* **What is being asked**: Copy out the data line by line exactly, from its start to the line bearing "all(p[-1] == last", inclusive.

+ + +

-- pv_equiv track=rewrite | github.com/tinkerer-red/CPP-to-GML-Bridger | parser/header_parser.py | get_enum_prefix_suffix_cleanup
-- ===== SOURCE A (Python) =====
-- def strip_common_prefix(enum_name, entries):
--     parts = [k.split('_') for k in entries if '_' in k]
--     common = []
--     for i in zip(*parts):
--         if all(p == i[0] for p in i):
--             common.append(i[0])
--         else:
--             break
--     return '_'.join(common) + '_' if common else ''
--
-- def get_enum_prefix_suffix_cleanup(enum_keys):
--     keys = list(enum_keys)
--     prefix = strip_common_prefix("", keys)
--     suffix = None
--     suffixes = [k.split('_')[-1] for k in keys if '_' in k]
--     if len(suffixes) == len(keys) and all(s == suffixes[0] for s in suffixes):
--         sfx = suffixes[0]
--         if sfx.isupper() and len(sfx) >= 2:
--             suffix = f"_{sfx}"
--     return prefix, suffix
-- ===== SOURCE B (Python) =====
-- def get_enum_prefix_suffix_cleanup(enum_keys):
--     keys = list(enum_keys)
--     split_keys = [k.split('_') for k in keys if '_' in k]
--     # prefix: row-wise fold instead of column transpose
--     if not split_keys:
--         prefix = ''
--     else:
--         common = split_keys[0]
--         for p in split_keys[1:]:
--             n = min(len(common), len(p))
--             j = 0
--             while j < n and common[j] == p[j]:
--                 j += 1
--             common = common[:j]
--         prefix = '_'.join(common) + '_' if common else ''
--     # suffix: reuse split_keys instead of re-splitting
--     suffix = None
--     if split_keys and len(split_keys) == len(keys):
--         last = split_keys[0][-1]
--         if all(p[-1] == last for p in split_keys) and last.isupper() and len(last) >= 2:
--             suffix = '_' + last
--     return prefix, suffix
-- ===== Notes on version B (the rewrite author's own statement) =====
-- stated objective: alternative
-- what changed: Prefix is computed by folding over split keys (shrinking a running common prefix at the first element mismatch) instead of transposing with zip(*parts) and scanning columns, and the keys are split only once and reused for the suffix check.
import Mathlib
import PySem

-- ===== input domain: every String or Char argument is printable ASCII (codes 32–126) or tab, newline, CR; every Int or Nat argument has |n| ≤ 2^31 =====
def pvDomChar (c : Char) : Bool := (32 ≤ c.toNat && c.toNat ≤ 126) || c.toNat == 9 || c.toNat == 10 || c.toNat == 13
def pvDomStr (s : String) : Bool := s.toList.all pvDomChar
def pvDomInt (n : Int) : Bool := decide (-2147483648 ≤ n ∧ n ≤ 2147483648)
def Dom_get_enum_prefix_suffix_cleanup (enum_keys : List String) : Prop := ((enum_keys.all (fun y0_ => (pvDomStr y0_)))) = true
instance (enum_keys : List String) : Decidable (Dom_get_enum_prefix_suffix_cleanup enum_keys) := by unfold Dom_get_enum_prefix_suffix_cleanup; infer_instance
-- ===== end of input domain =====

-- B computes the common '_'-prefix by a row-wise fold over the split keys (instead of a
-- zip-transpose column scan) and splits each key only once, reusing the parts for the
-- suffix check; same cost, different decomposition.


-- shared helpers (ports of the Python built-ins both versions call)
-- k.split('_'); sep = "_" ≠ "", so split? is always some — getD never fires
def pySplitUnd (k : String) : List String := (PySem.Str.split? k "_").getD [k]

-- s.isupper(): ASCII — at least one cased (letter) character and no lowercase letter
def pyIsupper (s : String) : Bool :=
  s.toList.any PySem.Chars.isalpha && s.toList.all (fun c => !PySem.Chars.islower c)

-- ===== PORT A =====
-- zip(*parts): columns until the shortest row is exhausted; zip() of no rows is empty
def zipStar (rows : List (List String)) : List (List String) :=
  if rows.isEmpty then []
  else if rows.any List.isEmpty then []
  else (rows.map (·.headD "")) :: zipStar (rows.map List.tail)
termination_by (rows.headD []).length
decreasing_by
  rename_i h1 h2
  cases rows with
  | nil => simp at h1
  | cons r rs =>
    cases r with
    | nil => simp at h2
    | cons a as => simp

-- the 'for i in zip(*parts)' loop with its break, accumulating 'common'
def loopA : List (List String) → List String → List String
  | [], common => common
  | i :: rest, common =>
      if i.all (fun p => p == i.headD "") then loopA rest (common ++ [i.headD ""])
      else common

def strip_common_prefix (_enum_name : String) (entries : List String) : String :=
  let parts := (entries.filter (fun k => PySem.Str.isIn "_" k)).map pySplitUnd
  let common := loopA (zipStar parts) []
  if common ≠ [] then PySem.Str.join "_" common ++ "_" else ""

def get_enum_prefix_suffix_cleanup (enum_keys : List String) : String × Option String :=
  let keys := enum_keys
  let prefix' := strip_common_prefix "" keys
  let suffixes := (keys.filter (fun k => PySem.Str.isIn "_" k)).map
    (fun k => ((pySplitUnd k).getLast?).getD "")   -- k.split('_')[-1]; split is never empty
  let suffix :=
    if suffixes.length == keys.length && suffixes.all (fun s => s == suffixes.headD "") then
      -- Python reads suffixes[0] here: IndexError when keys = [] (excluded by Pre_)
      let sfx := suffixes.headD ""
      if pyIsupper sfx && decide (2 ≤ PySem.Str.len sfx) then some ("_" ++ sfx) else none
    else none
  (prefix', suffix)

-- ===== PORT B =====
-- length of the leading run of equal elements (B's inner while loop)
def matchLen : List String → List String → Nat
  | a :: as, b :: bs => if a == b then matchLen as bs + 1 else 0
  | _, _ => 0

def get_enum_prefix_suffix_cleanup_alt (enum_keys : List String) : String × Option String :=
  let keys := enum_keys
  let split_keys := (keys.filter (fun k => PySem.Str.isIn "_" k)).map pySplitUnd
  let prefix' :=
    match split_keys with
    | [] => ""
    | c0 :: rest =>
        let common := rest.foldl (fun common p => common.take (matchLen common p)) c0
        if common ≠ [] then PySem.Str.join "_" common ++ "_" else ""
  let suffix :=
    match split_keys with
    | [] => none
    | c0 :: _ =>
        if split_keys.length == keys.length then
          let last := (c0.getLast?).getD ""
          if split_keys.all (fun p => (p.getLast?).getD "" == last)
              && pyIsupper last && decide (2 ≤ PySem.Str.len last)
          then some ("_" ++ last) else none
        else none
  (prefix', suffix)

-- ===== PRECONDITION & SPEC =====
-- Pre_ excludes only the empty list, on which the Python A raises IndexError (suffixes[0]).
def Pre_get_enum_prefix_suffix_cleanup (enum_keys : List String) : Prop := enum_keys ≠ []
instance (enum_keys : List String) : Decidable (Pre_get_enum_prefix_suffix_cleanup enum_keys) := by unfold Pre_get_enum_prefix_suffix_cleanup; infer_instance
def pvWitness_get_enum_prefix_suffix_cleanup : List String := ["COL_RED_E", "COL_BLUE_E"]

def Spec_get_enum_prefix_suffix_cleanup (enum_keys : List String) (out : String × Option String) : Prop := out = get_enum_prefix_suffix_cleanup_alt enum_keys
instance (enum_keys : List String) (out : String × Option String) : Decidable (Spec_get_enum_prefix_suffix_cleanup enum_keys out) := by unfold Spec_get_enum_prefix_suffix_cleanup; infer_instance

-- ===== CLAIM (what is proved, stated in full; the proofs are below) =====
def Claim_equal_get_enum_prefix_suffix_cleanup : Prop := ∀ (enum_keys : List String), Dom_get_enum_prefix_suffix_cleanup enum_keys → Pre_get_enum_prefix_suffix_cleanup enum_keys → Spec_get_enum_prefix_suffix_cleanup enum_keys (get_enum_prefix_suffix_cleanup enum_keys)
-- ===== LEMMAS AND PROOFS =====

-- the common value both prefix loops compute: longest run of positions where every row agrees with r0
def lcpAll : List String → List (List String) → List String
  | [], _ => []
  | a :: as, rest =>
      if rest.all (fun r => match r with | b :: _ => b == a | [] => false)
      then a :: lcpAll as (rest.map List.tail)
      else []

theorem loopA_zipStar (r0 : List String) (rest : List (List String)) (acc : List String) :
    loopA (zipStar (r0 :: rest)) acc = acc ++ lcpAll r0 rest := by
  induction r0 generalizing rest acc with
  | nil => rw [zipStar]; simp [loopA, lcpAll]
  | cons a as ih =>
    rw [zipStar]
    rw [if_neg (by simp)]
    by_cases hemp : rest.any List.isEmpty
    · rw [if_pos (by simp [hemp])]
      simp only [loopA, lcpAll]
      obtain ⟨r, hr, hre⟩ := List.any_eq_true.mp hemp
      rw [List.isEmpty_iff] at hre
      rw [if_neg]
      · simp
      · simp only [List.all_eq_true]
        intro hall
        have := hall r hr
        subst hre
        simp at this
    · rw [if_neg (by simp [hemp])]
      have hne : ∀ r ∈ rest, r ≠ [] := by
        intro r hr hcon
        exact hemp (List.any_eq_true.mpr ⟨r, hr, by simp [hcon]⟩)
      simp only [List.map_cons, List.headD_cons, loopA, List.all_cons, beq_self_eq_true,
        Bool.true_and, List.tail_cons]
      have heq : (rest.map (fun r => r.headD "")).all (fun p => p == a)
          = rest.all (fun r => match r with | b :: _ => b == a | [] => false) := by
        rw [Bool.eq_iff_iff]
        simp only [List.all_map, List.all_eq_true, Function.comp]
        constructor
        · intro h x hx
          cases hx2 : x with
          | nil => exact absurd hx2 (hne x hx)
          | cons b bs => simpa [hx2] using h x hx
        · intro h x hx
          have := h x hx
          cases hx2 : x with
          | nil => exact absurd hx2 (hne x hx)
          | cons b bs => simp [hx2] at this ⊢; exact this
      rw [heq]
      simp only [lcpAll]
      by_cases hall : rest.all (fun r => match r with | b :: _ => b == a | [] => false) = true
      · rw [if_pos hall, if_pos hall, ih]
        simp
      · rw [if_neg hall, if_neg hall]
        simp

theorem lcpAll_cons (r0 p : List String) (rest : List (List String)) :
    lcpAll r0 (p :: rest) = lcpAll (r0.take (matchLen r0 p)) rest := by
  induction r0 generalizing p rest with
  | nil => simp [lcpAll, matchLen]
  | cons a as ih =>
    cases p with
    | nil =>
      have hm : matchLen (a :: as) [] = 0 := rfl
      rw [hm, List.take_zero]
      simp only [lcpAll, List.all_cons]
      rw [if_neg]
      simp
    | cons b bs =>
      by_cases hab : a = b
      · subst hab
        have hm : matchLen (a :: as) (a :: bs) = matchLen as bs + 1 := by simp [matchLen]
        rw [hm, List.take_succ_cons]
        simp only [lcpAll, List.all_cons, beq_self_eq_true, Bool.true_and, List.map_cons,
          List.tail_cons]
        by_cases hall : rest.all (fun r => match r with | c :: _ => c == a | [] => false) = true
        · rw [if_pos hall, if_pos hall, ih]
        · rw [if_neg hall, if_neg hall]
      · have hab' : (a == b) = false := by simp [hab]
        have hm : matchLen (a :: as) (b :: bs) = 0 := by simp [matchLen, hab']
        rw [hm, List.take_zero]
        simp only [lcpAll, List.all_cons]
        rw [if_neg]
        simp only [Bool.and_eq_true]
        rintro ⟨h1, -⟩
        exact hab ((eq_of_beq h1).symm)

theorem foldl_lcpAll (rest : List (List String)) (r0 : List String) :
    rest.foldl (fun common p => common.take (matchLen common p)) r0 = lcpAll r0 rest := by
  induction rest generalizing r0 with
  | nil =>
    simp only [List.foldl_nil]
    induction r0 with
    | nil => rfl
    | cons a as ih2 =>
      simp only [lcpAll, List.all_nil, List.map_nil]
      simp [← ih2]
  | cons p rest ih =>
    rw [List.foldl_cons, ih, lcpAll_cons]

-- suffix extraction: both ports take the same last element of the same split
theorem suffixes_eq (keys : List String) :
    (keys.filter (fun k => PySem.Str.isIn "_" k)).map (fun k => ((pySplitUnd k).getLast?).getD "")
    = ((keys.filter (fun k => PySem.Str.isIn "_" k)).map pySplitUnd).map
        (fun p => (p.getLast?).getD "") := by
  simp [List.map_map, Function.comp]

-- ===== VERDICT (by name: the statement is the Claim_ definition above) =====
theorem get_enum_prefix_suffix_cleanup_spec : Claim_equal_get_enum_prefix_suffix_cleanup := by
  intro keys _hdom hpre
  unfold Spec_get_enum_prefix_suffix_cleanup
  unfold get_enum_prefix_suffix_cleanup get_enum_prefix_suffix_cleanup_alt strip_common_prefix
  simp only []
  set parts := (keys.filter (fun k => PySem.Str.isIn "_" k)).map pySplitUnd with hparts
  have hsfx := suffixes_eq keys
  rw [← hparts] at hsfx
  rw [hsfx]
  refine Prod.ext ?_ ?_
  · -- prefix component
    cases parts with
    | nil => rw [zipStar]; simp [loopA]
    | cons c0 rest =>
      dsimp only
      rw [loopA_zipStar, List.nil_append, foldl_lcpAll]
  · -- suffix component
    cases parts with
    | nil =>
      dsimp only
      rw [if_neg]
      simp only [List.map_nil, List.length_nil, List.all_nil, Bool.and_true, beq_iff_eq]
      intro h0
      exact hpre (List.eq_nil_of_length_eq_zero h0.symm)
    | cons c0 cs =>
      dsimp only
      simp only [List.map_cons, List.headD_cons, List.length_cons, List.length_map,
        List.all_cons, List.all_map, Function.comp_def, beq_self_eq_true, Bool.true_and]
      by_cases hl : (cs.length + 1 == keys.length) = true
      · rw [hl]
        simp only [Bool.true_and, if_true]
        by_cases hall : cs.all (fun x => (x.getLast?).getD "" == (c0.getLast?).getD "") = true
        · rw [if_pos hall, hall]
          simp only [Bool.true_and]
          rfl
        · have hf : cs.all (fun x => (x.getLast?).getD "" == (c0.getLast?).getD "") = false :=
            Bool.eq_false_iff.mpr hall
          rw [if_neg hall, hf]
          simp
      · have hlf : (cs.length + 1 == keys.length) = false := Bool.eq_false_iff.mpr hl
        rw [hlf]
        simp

+ + +

* **Task response**:
-- pv_equiv track=rewrite | github.com/tinkerer-red/CPP-to-GML-Bridger | parser/header_parser.py | get_enum_prefix_suffix_cleanup
-- ===== SOURCE A (Python) =====
-- def strip_common_prefix(enum_name, entries):
--     parts = [k.split('_') for k in entries if '_' in k]
--     common = []
--     for i in zip(*parts):
--         if all(p == i[0] for p in i):
--             common.append(i[0])
--         else:
--             break
--     return '_'.join(common) + '_' if common else ''
--
-- def get_enum_prefix_suffix_cleanup(enum_keys):
--     keys = list(enum_keys)
--     prefix = strip_common_prefix("", keys)
--     suffix = None
--     suffixes = [k.split('_')[-1] for k in keys if '_' in k]
--     if len(suffixes) == len(keys) and all(s == suffixes[0] for s in suffixes):
--         sfx = suffixes[0]
--         if sfx.isupper() and len(sfx) >= 2:
--             suffix = f"_{sfx}"
--     return prefix, suffix
-- ===== SOURCE B (Python) =====
-- def get_enum_prefix_suffix_cleanup(enum_keys):
--     keys = list(enum_keys)
--     split_keys = [k.split('_') for k in keys if '_' in k]
--     # prefix: row-wise fold instead of column transpose
--     if not split_keys:
--         prefix = ''
--     else:
--         common = split_keys[0]
--         for p in split_keys[1:]:
--             n = min(len(common), len(p))
--             j = 0
--             while j < n and common[j] == p[j]:
--                 j += 1
--             common = common[:j]
--         prefix = '_'.join(common) + '_' if common else ''
--     # suffix: reuse split_keys instead of re-splitting
--     suffix = None
--     if split_keys and len(split_keys) == len(keys):
--         last = split_keys[0][-1]
--         if all(p[-1] == last for p in split_keys) and last.isupper() and len(last) >= 2:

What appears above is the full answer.